## Problem
Only the count is wanted here: how many lines of the entries hold the string "hsub"?

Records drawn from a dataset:
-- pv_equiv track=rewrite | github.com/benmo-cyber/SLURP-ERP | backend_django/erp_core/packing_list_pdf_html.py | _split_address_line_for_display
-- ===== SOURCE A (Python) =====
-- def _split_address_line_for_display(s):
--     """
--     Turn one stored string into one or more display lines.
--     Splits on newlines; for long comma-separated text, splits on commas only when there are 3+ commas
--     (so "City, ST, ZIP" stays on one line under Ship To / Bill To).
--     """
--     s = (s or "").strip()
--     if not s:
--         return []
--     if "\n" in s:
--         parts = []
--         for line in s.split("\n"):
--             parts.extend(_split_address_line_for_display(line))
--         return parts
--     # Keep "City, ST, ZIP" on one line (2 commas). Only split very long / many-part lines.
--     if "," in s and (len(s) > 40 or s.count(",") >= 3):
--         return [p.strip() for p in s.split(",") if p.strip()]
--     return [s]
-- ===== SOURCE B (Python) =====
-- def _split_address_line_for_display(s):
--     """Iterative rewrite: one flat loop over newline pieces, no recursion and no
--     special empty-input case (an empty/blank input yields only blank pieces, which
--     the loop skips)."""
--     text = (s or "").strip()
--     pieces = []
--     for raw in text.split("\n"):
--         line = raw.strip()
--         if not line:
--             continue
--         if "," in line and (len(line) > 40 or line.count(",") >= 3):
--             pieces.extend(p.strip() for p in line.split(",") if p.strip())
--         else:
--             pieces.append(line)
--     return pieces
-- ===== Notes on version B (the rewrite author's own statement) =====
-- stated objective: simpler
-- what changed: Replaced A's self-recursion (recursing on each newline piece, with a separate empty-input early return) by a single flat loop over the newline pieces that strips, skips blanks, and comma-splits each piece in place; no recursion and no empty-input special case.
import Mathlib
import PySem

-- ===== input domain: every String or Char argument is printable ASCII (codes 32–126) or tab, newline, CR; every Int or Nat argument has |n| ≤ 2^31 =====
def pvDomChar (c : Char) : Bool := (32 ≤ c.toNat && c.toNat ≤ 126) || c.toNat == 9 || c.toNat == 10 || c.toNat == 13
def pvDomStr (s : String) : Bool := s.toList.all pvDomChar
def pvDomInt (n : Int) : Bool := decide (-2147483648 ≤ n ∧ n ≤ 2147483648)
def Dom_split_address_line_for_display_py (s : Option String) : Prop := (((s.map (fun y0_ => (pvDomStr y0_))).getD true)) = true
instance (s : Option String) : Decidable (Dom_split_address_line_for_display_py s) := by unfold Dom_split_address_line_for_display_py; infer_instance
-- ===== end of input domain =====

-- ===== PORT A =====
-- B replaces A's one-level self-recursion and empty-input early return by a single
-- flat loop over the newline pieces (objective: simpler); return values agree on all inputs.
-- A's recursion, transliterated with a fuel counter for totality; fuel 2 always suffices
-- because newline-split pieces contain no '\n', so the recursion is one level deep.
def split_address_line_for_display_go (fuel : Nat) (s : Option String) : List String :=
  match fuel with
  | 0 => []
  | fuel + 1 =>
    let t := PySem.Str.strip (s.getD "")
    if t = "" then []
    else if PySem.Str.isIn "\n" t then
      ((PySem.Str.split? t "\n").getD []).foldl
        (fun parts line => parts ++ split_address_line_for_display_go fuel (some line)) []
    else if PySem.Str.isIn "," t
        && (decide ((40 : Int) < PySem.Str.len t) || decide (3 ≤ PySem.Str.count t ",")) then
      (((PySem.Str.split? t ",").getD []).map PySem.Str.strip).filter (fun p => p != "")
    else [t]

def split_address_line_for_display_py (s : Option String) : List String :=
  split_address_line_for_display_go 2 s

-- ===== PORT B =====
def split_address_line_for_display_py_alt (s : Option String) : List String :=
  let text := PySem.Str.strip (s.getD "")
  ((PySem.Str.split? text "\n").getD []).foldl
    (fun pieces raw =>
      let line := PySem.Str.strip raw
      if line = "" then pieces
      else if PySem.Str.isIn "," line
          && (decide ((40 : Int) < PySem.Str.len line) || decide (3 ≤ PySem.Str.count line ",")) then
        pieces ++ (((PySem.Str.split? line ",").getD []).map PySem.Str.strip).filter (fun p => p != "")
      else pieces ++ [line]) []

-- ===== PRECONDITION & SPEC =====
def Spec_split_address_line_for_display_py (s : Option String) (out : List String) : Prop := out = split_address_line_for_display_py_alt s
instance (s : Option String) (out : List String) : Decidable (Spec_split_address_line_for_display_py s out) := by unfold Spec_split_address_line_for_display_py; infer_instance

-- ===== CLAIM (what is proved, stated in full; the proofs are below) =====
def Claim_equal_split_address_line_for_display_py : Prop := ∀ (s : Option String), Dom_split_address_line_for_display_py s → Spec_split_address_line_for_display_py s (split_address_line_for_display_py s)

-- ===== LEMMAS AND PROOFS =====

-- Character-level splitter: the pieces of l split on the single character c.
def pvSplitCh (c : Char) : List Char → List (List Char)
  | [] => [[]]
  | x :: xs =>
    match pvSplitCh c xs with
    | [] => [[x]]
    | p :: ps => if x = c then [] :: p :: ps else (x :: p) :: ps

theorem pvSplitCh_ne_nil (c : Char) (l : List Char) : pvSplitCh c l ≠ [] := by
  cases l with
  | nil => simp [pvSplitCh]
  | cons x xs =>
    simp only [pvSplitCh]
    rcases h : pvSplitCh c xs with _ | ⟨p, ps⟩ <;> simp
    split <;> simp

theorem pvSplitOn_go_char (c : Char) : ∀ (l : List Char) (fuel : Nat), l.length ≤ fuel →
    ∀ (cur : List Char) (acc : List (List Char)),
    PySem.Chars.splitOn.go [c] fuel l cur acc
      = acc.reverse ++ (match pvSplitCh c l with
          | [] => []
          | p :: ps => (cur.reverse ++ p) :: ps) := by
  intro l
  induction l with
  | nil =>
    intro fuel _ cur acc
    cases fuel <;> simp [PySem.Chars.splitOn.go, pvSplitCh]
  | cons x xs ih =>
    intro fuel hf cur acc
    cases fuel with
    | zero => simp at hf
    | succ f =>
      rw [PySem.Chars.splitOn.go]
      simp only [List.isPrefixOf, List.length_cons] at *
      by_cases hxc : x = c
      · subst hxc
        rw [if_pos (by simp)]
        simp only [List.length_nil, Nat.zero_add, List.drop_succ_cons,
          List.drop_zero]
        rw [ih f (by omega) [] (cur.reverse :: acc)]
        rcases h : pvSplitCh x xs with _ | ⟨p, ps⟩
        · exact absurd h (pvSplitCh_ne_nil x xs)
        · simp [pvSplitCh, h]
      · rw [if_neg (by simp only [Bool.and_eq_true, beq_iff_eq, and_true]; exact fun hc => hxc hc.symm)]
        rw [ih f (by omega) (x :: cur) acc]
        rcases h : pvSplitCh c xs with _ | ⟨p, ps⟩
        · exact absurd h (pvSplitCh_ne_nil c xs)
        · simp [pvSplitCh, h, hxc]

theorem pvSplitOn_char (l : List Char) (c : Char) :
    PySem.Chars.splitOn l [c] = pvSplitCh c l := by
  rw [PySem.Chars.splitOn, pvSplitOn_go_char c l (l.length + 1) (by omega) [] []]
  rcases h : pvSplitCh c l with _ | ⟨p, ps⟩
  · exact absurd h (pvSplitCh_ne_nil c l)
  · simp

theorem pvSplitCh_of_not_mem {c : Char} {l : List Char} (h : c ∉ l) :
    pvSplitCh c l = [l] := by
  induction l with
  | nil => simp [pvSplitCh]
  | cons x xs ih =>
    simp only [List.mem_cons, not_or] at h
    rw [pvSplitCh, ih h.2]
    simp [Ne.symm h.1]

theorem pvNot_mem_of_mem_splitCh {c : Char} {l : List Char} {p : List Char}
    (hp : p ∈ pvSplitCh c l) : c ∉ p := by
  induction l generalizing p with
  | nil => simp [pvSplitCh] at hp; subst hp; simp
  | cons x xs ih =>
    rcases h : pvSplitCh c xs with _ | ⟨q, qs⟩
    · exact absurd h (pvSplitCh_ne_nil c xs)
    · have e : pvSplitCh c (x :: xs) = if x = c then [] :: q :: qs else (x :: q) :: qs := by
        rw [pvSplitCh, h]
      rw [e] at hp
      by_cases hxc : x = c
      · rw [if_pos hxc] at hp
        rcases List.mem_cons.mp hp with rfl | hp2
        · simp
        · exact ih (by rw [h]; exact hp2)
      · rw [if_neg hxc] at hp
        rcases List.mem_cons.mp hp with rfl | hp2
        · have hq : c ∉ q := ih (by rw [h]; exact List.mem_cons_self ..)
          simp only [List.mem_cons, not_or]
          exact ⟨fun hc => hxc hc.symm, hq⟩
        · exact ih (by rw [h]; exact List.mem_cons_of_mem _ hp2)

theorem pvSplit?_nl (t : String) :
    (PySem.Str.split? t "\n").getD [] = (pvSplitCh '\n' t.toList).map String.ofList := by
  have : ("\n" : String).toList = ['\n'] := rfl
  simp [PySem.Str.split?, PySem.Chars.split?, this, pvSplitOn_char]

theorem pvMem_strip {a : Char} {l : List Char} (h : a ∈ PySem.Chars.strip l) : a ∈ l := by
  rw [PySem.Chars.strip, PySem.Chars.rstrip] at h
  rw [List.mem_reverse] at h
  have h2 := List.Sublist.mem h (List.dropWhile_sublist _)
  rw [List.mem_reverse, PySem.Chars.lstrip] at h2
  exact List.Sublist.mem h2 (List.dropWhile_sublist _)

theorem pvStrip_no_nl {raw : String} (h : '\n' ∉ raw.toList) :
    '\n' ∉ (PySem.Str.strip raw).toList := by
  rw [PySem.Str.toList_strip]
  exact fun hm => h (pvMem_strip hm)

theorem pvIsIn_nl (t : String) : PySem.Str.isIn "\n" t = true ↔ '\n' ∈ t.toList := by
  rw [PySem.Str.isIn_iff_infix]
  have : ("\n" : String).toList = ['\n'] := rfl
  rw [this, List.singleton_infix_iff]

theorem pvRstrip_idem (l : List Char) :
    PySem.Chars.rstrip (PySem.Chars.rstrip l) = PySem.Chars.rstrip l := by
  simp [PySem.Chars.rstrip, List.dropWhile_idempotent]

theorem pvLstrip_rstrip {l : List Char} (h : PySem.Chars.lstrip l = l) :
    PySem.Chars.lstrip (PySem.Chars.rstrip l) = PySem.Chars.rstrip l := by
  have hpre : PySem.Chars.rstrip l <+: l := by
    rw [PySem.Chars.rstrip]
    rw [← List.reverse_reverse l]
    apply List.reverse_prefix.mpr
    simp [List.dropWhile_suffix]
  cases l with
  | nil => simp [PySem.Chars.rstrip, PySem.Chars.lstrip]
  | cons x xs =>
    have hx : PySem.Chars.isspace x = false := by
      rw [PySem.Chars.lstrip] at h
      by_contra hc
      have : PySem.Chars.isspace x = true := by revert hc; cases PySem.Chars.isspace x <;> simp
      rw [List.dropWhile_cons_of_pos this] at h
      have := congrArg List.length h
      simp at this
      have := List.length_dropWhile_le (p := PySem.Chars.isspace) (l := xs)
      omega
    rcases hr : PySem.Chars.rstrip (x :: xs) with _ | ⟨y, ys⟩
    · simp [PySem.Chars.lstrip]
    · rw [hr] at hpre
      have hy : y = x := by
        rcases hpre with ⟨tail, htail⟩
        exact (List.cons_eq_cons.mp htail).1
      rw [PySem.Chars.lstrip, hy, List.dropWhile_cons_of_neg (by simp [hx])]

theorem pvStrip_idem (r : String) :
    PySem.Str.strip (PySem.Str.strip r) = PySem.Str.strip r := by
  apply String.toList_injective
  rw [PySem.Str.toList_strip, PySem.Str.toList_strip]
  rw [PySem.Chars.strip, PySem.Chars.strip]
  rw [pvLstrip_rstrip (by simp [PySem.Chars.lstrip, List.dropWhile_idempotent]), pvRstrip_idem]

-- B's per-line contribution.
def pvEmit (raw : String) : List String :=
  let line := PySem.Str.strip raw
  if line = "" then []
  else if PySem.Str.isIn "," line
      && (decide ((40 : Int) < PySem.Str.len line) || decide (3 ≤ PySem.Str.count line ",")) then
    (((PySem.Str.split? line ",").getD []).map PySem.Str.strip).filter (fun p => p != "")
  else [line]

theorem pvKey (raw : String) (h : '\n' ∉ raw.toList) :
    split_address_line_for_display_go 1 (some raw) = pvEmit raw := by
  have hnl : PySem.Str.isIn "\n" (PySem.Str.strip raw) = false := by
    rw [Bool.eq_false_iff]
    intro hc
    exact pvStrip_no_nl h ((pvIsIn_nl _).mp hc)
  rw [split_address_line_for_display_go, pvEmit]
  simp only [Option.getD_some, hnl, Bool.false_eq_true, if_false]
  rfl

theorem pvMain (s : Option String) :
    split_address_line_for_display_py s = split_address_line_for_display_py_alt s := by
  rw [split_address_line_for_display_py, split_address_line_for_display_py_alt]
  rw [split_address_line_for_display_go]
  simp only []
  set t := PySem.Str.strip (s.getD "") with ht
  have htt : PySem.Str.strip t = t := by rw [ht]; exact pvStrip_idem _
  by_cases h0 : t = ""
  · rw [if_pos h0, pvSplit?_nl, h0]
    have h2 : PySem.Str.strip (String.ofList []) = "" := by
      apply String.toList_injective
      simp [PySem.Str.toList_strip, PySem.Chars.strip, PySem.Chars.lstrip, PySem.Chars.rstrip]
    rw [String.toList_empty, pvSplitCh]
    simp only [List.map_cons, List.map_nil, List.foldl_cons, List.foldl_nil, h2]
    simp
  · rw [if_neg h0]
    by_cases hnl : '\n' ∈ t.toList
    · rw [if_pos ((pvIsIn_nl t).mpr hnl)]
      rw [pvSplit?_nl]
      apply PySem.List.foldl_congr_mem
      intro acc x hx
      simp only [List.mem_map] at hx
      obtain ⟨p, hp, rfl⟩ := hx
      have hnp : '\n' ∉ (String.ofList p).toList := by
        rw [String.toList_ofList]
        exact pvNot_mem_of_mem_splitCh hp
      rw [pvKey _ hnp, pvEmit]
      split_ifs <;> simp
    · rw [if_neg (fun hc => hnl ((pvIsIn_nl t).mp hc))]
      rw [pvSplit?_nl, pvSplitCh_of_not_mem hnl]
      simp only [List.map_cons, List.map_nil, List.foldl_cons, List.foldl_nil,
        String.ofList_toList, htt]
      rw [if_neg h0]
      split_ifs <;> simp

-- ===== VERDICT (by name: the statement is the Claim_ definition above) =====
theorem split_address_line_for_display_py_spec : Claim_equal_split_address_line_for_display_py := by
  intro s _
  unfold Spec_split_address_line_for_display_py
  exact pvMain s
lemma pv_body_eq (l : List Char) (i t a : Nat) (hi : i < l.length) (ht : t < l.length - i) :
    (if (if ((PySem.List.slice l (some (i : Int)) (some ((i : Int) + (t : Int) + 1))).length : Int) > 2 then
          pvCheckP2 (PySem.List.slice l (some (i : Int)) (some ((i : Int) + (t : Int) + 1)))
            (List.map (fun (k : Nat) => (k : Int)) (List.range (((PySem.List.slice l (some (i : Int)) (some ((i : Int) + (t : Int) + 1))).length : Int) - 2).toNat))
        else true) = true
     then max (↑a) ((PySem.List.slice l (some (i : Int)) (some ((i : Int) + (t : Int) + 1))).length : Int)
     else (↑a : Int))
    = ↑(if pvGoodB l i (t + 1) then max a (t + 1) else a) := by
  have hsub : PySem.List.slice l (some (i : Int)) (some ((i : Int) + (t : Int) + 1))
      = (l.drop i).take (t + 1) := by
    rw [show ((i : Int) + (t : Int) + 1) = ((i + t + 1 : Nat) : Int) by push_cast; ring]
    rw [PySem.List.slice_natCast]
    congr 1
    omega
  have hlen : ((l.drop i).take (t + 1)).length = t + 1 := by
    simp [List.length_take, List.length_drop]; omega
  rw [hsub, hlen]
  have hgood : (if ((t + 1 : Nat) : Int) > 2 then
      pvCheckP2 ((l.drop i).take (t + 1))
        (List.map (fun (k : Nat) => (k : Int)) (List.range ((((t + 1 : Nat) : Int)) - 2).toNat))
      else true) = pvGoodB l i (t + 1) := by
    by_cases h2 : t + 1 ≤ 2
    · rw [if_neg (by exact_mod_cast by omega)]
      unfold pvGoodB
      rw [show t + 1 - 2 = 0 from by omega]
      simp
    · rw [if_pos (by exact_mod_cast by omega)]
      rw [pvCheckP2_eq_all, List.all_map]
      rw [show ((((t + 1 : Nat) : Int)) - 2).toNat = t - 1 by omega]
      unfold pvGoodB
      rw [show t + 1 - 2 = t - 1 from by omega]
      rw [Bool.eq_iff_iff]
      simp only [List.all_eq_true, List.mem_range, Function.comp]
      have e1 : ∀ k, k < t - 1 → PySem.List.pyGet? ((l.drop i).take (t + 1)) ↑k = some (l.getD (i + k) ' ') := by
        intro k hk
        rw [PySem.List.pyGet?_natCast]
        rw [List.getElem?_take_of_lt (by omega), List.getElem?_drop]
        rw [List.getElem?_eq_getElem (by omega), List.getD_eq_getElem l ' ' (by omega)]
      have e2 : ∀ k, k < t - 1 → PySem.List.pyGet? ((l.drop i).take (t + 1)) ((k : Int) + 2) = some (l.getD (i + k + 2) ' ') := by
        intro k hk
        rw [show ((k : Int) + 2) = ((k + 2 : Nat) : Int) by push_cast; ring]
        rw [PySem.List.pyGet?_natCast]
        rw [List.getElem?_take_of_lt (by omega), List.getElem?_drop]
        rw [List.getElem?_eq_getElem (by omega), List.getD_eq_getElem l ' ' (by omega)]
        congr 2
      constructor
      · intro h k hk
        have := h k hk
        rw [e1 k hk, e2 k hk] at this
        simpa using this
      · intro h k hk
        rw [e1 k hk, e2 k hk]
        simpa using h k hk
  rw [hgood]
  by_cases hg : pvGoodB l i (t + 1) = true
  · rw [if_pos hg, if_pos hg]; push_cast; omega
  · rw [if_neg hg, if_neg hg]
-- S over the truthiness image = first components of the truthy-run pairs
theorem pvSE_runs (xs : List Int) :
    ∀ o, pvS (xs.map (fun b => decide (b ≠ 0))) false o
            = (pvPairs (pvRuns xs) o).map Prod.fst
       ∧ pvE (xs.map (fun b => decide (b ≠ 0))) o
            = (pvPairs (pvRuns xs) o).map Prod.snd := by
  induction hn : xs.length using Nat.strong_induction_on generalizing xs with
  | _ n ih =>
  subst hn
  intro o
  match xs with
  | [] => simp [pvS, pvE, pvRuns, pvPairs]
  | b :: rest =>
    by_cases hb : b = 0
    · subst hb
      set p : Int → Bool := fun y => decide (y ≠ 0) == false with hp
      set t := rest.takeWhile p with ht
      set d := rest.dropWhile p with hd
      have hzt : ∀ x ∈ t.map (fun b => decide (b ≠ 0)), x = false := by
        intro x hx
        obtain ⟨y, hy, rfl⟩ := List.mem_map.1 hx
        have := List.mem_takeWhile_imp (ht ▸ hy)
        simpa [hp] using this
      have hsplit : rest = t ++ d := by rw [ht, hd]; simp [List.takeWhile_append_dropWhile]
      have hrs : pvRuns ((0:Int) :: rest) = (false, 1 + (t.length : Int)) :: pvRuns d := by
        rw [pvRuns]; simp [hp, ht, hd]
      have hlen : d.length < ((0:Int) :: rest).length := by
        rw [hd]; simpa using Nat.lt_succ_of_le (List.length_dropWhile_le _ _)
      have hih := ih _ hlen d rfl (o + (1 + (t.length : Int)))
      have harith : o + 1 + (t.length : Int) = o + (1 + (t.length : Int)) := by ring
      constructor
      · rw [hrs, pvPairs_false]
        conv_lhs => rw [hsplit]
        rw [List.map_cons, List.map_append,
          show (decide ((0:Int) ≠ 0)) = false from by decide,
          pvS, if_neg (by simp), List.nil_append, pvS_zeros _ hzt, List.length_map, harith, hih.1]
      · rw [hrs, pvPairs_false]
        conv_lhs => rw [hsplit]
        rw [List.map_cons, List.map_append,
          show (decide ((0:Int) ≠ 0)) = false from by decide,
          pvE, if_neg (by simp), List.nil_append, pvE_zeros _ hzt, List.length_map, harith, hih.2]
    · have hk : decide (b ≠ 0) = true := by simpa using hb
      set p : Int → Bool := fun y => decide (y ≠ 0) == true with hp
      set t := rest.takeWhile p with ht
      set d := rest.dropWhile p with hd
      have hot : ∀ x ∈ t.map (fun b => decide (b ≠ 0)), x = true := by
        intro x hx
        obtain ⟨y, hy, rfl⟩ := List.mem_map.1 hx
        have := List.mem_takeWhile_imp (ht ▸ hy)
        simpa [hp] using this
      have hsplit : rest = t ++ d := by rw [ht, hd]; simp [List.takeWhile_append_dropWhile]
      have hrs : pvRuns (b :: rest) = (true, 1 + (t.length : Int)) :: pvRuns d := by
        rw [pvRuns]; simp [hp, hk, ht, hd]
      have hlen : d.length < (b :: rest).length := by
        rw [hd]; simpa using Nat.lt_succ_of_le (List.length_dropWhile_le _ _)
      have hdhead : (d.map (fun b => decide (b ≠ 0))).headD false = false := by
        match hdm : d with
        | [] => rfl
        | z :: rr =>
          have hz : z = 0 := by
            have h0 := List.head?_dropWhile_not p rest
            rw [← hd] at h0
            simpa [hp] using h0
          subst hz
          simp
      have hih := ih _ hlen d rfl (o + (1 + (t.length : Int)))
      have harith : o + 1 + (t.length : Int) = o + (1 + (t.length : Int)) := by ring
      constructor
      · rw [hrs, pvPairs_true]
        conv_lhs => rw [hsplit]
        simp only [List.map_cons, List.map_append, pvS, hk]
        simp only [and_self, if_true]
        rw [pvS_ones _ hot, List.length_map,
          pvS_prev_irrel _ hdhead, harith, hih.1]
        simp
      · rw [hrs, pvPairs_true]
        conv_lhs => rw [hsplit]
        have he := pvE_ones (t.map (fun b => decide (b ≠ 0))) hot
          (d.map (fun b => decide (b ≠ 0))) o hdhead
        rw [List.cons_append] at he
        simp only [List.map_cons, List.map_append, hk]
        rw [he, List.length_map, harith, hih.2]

## Answer to this task
2